Following skin incision, we exposed the zygomaticofacial and zygomaticotemporal foramina and superficial sensory nerves which zygomaticofacial and zygomaticotemporal nerves originating from the zygomatic nerve by subcutaneous and periosteal dissection [23] (Fig. 2). These nerves needed to be cut to enable lateral orbitotomy. After performing lateral orbitotomy, the lateral wall of the posterior orbit was drilled, which allowed for easy access to the frontal and temporal dura (Fig. 3c and d). Similarly, we drilled in between the sphenoid ridge to permit access to the lateral border of the SOF (Fig. 4a and b). When the lesser and greater sphenoid bone sections that form the lateral border of the SOF were removed, the lateral part of the dural extension, which blends into the periorbita from the temporal dura and contains the meningo-orbital artery and vein, was exposed (Fig. 4a–c). The inferior wall of the SOF was removed, and the bone curtain between the middle fossa and the orbit was partially removed to completely reveal the temporal dura, which extends to the SOF below the lesser sphenoid wing and blends into the periorbita; this is also known as the dural fold [17] (Fig. 4a–d). Using lateral orbitotomy for dissecting the dural fold, there was no significant traction requirement for the temporal dura or periorbita.
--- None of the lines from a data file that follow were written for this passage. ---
-- pv_equiv track=rewrite | github.com/nyimbi/flowforge | python/flowforge-cli/src/flowforge_cli/commands/simulate.py | _flatten_events
-- ===== SOURCE A (Python) =====
-- def _flatten_events(raw: list[str]) -> list[str]:
-- 	out: list[str] = []
-- 	for entry in raw:
-- 		for piece in entry.split(","):
-- 			piece = piece.strip()
-- 			if piece:
-- 				out.append(piece)
-- 	return out
-- ===== SOURCE B (Python) =====
-- def _flatten_events(raw: list[str]) -> list[str]:
-- 	# Single character-level scan per entry: no split()/strip() calls.
-- 	# cur holds the token stripped-so-far; pend buffers interior whitespace
-- 	# that only becomes part of the token if a non-space char follows.
-- 	out: list[str] = []
-- 	for entry in raw:
-- 		cur = ""
-- 		pend = ""
-- 		for c in entry:
-- 			if c == ",":
-- 				if cur:
-- 					out.append(cur)
-- 				cur = ""
-- 				pend = ""
-- 			elif c.isspace():
-- 				if cur:
-- 					pend += c
-- 			else:
-- 				cur += pend + c
-- 				pend = ""
-- 		if cur:
-- 			out.append(cur)
-- 	return out
-- ===== Notes on version B (the rewrite author's own statement) =====
-- stated objective: alternative
-- what changed: Replaces per-entry split(',')/strip()/append with a single character-level state-machine scan per entry (current-token buffer plus pending-whitespace buffer) that emits tokens directly, never calling split or strip.
import Mathlib
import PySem

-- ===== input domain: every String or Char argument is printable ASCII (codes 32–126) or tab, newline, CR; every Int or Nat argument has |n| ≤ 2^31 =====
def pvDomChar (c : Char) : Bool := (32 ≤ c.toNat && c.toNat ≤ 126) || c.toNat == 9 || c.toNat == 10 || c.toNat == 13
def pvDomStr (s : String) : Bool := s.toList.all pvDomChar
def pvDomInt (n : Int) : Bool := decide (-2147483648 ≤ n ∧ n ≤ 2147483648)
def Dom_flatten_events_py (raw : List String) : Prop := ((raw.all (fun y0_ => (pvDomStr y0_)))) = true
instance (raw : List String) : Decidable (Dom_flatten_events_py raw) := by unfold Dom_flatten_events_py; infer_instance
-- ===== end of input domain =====

-- B replaces A's split(",")/strip()/filter per entry by a single character-level state-machine scan (token buffer + pending-whitespace buffer) that emits tokens directly (alternative; same cost).


-- ===== PORT A =====
-- entry.split(",") has a nonempty literal separator, so it never raises: ported as
-- PySem.Chars.splitOn on the code points (exact per PYSEM), pieces turned back into Strings.
def flatten_events_py (raw : List String) : List String :=
  raw.foldl
    (fun out entry =>
      ((PySem.Chars.splitOn entry.toList ",".toList).map String.ofList).foldl
        (fun out piece =>
          let piece := PySem.Str.strip piece
          if piece != "" then out ++ [piece] else out)
        out)
    []

-- ===== PORT B =====
-- Source B's inner loop body: state = (out, cur, pend) over the characters of one entry.
-- c.isspace() is PySem.Chars.isspace (exact on the stated ASCII domain).
def bStep (st : List String × List Char × List Char) (c : Char) :
    List String × List Char × List Char :=
  let (out, cur, pend) := st
  if c = ',' then
    ((if cur ≠ [] then out ++ [String.ofList cur] else out), [], [])
  else if PySem.Chars.isspace c then
    (out, cur, if cur ≠ [] then pend ++ [c] else pend)
  else
    (out, cur ++ pend ++ [c], [])

-- Source B's trailing "if cur: out.append(cur)" after the character loop.
def bFlush (st : List String × List Char × List Char) : List String :=
  if st.2.1 ≠ [] then st.1 ++ [String.ofList st.2.1] else st.1

def flatten_events_py_alt (raw : List String) : List String :=
  raw.foldl (fun out entry => bFlush (entry.toList.foldl bStep (out, [], []))) []

-- ===== PRECONDITION & SPEC =====
def Spec_flatten_events_py (raw : List String) (out : List String) : Prop := out = flatten_events_py_alt raw
instance (raw : List String) (out : List String) : Decidable (Spec_flatten_events_py raw out) := by unfold Spec_flatten_events_py; infer_instance

-- ===== CLAIM (what is proved, stated in full; the proofs are below) =====
def Claim_equal_flatten_events_py : Prop := ∀ (raw : List String), Dom_flatten_events_py raw → Spec_flatten_events_py raw (flatten_events_py raw)

-- ===== LEMMAS AND PROOFS =====

-- Simple structural model of splitting a character list on ','.
def spC : List Char → List (List Char)
  | [] => [[]]
  | c :: cs =>
    if c = ',' then [] :: spC cs
    else
      match spC cs with
      | [] => [[c]]
      | p :: ps => (c :: p) :: ps

lemma spC_ne_nil (cs : List Char) : spC cs ≠ [] := by
  cases cs with
  | nil => simp [spC]
  | cons c cs =>
    simp only [spC]
    split
    · simp
    · split <;> simp

-- prepend a prefix onto the first piece
def consHead (pre : List Char) : List (List Char) → List (List Char)
  | [] => [pre]
  | p :: ps => (pre ++ p) :: ps

lemma consHead_nil (xs : List (List Char)) (h : xs ≠ []) : consHead [] xs = xs := by
  cases xs with
  | nil => exact absurd rfl h
  | cons p ps => simp [consHead]

lemma go_eq (fuel : Nat) : ∀ (l cur : List Char) (acc : List (List Char)), l.length ≤ fuel →
    PySem.Chars.splitOn.go [','] fuel l cur acc = acc.reverse ++ consHead cur.reverse (spC l) := by
  induction fuel with
  | zero =>
    intro l cur acc h
    have hl : l = [] := by cases l <;> simp_all
    subst hl
    simp [PySem.Chars.splitOn.go, spC, consHead]
  | succ n ih =>
    intro l cur acc h
    cases l with
    | nil => simp [PySem.Chars.splitOn.go, spC, consHead]
    | cons c rest =>
      by_cases hc : c = ','
      · subst hc
        rw [PySem.Chars.splitOn.go]
        simp only [List.isPrefixOf, BEq.rfl, Bool.true_and, if_true]
        have hd : List.drop [','].length (',' :: rest) = rest := rfl
        rw [hd]
        rw [ih rest [] (cur.reverse :: acc) (by simpa using Nat.lt_succ_iff.mp (by simpa using h))]
        obtain ⟨p, ps, hps⟩ : ∃ p ps, spC rest = p :: ps := by
          cases hx : spC rest with
          | nil => exact absurd hx (spC_ne_nil rest)
          | cons p ps => exact ⟨p, ps, rfl⟩
        simp [spC, hps, consHead]
      · rw [PySem.Chars.splitOn.go]
        have hbeq : ((',' : Char) == c) = false := by
          simpa using fun h' => hc h'.symm
        simp only [List.isPrefixOf, hbeq, Bool.false_and, if_false, Bool.false_eq_true]
        rw [ih rest (c :: cur) acc (by simpa using Nat.lt_succ_iff.mp (by simpa using h))]
        obtain ⟨p, ps, hps⟩ : ∃ p ps, spC rest = p :: ps := by
          cases hx : spC rest with
          | nil => exact absurd hx (spC_ne_nil rest)
          | cons p ps => exact ⟨p, ps, rfl⟩
        simp [spC, hps, hc, consHead]

lemma splitOn_comma (cs : List Char) : PySem.Chars.splitOn cs [','] = spC cs := by
  unfold PySem.Chars.splitOn
  rw [go_eq (cs.length + 1) cs [] [] (by omega)]
  simp [consHead_nil _ (spC_ne_nil cs)]

-- the value appended for one raw piece
def fPV (l : List Char) : String := PySem.Str.strip (String.ofList l)

-- A's inner loop over the pieces of one entry appends the stripped nonempty pieces.
lemma inner_eq (entry : String) (out : List String) :
    ((PySem.Chars.splitOn entry.toList ",".toList).map String.ofList).foldl
      (fun out piece =>
        let piece := PySem.Str.strip piece
        if piece != "" then out ++ [piece] else out)
      out
    = out ++ ((spC entry.toList).map fPV).filter (fun s => s != "") := by
  have h1 : ",".toList = [','] := by decide
  rw [h1, splitOn_comma, List.foldl_map]
  rw [List.filter_map]
  exact PySem.List.foldl_append_if (fun l => fPV l != "") fPV (spC entry.toList) out

-- ===== B-side lemmas =====

-- the scanner's state invariant: pend is all whitespace, cur is empty or stripped at both ends
def ScanInv (cur pend : List Char) : Prop :=
  (∀ x ∈ pend, PySem.Chars.isspace x = true) ∧ (cur = [] → pend = []) ∧
  (∀ x, cur.head? = some x → PySem.Chars.isspace x = false) ∧
  (∀ x, cur.getLast? = some x → PySem.Chars.isspace x = false)

lemma lstrip_cons_of_not_ws (a : Char) (l : List Char) (h : PySem.Chars.isspace a = false) :
    PySem.Chars.lstrip (a :: l) = a :: l := by
  simp [PySem.Chars.lstrip, h]

lemma strip_cons_ws (c : Char) (p : List Char) (hc : PySem.Chars.isspace c = true) :
    PySem.Chars.strip (c :: p) = PySem.Chars.strip p := by
  simp [PySem.Chars.strip, PySem.Chars.lstrip, hc]

lemma strip_inv (cur pend : List Char) (h : ScanInv cur pend) :
    PySem.Chars.strip (cur ++ pend) = cur := by
  obtain ⟨hws, hnil, hhead, hlast⟩ := h
  cases hcur : cur with
  | nil =>
    have : pend = [] := hnil hcur
    subst this
    simp [PySem.Chars.strip, PySem.Chars.lstrip, PySem.Chars.rstrip]
  | cons a cur' =>
    subst hcur
    obtain ⟨ys, y, hy⟩ := List.eq_nil_or_concat (a :: cur') |>.resolve_left (by simp)
    have hy2 : a :: cur' = ys ++ [y] := by simpa [List.concat_eq_append] using hy
    have ha : PySem.Chars.isspace a = false := hhead a (by simp)
    have hyne : PySem.Chars.isspace y = false := by
      refine hlast y ?_
      rw [hy2]; exact List.getLast?_concat
    unfold PySem.Chars.strip
    rw [List.cons_append, lstrip_cons_of_not_ws a (cur' ++ pend) ha, ← List.cons_append, hy2]
    unfold PySem.Chars.rstrip
    rw [List.reverse_append]
    have hpend : List.dropWhile PySem.Chars.isspace pend.reverse = [] := by
      rw [List.dropWhile_eq_nil_iff]
      intro x hx; exact hws x (by simpa using hx)
    rw [List.dropWhile_append, hpend]
    simp only [List.isEmpty_nil, if_true]
    rw [show (ys ++ [y]).reverse = y :: ys.reverse from by simp, List.dropWhile_cons]
    simp [hyne]

lemma ofList_ne_empty_iff (l : List Char) : (String.ofList l != "") = !l.isEmpty := by
  cases l with
  | nil => decide
  | cons a l =>
    have hne : String.ofList (a :: l) ≠ "" := by
      intro h
      have := congrArg String.toList h
      simp at this
    simp [bne_iff_ne, hne]

lemma fPV_inv (cur pend : List Char) (h : ScanInv cur pend) :
    fPV (cur ++ pend) = String.ofList cur := by
  apply String.ext
  have hl : (fPV (cur ++ pend)).toList = (String.ofList cur).toList := by
    simp [fPV, PySem.Str.toList_strip, strip_inv cur pend h]
  simpa [String.toList] using hl

lemma ScanInv_step (cur pend : List Char) (c : Char) (h : ScanInv cur pend)
    (hw : PySem.Chars.isspace c = false) : ScanInv (cur ++ pend ++ [c]) [] := by
  obtain ⟨hws, hnil, hhead, _⟩ := h
  refine ⟨by simp, by simp, ?_, ?_⟩
  · intro x hx
    cases hcur : cur with
    | nil =>
      have hp : pend = [] := hnil hcur
      subst hcur hp
      simp only [List.nil_append, List.head?_cons, Option.some.injEq] at hx
      subst hx; exact hw
    | cons a l =>
      subst hcur
      simp only [List.cons_append, List.head?_cons, Option.some.injEq] at hx
      subst hx
      exact hhead a (by simp)
  · intro x hx
    rw [List.getLast?_concat] at hx
    exact (Option.some.inj hx) ▸ hw

lemma ScanInv_ws (cur pend : List Char) (c : Char) (h : ScanInv cur pend)
    (hw : PySem.Chars.isspace c = true) :
    ScanInv cur (if cur ≠ [] then pend ++ [c] else pend) := by
  obtain ⟨hws, hnil, hhead, hlast⟩ := h
  by_cases hc : cur = []
  · subst hc
    rw [if_neg (fun h => h rfl)]
    exact ⟨hws, hnil, hhead, hlast⟩
  · simp only [ne_eq, hc, not_false_eq_true, if_true]
    refine ⟨?_, fun h' => absurd h' hc, hhead, hlast⟩
    intro x hx
    rcases List.mem_append.mp hx with h1 | h2
    · exact hws x h1
    · simpa [List.mem_singleton.mp h2] using hw

-- ScanInv holds for the initial and the post-comma state
lemma ScanInv_nil : ScanInv [] [] := by
  refine ⟨by simp, fun _ => rfl, by simp, by simp⟩

-- characterisation of one whole entry scan, generalised over the state
lemma scan_eq (cs : List Char) : ∀ (out : List String) (cur pend : List Char), ScanInv cur pend →
    bFlush (cs.foldl bStep (out, cur, pend)) =
      out ++ ((consHead (cur ++ pend) (spC cs)).map fPV).filter (fun s => s != "") := by
  induction cs with
  | nil =>
    intro out cur pend hinv
    simp only [List.foldl_nil, bFlush, spC, consHead, List.append_nil, List.map_cons,
      List.map_nil, List.filter_cons, List.filter_nil]
    rw [fPV_inv cur pend hinv, ofList_ne_empty_iff]
    cases cur <;> simp
  | cons c cs ih =>
    intro out cur pend hinv
    obtain ⟨p, ps, hps⟩ : ∃ p ps, spC cs = p :: ps := by
      cases hx : spC cs with
      | nil => exact absurd hx (spC_ne_nil cs)
      | cons p ps => exact ⟨p, ps, rfl⟩
    simp only [List.foldl_cons]
    by_cases hc : c = ','
    · subst hc
      have hstep : bStep (out, cur, pend) ',' =
          ((if cur ≠ [] then out ++ [String.ofList cur] else out), [], []) := by
        simp [bStep]
      rw [hstep, ih _ [] [] ScanInv_nil]
      have hsp : spC (',' :: cs) = [] :: spC cs := by simp [spC]
      rw [hsp, hps]
      simp only [List.nil_append, List.append_nil, consHead, List.map_cons, List.filter_cons]
      rw [fPV_inv cur pend hinv, ofList_ne_empty_iff]
      cases cur <;> simp
    · by_cases hw : PySem.Chars.isspace c = true
      · have hstep : bStep (out, cur, pend) c =
            (out, cur, if cur ≠ [] then pend ++ [c] else pend) := by
          simp [bStep, hc, hw]
        rw [hstep, ih _ cur _ (ScanInv_ws cur pend c hinv hw)]
        have hsp : spC (c :: cs) = (c :: p) :: ps := by simp [spC, hc, hps]
        rw [hsp, hps]
        by_cases hcur : cur = []
        · have hpend : pend = [] := hinv.2.1 hcur
          subst hcur hpend
          simp only [ne_eq, not_true_eq_false, if_false, consHead, List.nil_append,
            List.map_cons, List.filter_cons]
          have : fPV (c :: p) = fPV p := by
            simp [fPV, PySem.Str.strip]
            apply String.ext
            simp [strip_cons_ws c p hw, String.toList]
          rw [this]
        · simp only [ne_eq, hcur, not_false_eq_true, if_true, consHead]
          have : cur ++ (pend ++ [c]) ++ p = cur ++ pend ++ (c :: p) := by
            simp
          rw [this]
      · have hw' : PySem.Chars.isspace c = false := by
          cases h : PySem.Chars.isspace c
          · rfl
          · exact absurd h hw
        have hstep : bStep (out, cur, pend) c = (out, cur ++ pend ++ [c], []) := by
          simp [bStep, hc, hw']
        rw [hstep, ih _ _ [] (ScanInv_step cur pend c hinv hw')]
        have hsp : spC (c :: cs) = (c :: p) :: ps := by simp [spC, hc, hps]
        rw [hsp, hps]
        simp only [consHead, List.append_nil]
        have : cur ++ pend ++ [c] ++ p = cur ++ pend ++ (c :: p) := by simp
        rw [this]

-- ===== VERDICT (by name: the statement is the Claim_ definition above) =====
theorem flatten_events_py_spec : Claim_equal_flatten_events_py := by
  intro raw _
  unfold Spec_flatten_events_py flatten_events_py flatten_events_py_alt
  simp only [inner_eq]
  have hB : (fun (out : List String) (entry : String) =>
      bFlush (entry.toList.foldl bStep (out, [], []))) =
      (fun out entry => out ++ ((spC entry.toList).map fPV).filter (fun s => s != "")) := by
    funext out entry
    rw [scan_eq entry.toList out [] [] ScanInv_nil]
    simp [consHead_nil _ (spC_ne_nil entry.toList)]
  rw [hB]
The meningeal and endosteal dura

The dura of the middle fossa divides into two layers toward the CS. One of these layers, the endosteal dura, forms the lateral wall of the CS, whereas the other layer, the meningeal dura, covers the temporal lobe [4, 5, 8, 10, 12, 28]. After cutting the dura that traverses the lateral part of the SOF and blends into the periorbita, the temporal dura was freed and could be dissected easily toward the proximal part of the sphenoid ridge. Dissection of the AC was possible only after this dural connection was cut [5, 8]. The endosteal dura does not create an obstacle at this stage of the dissection because the endosteal layer covers the nerves that pass through the medial part of the SOF and blends into the periorbita at the level of the OA (Figs. 4c and 5a). After removing the inferior section of the SOF, which is created by the greater sphenoid wing up to the medial border of the SOF, we continued the dissection and completely exposed the anterior part of the CS, AC, SOF, and endosteal dura (Fig. 5a–d). Then, the thicker meningeal layer was dissected by stripping the endosteal layer, starting from the inferior border of the CS toward the superior border (Fig. 5a and b). The trochlear and ophthalmic nerves that course along the lateral wall of the CS were observable at this stage.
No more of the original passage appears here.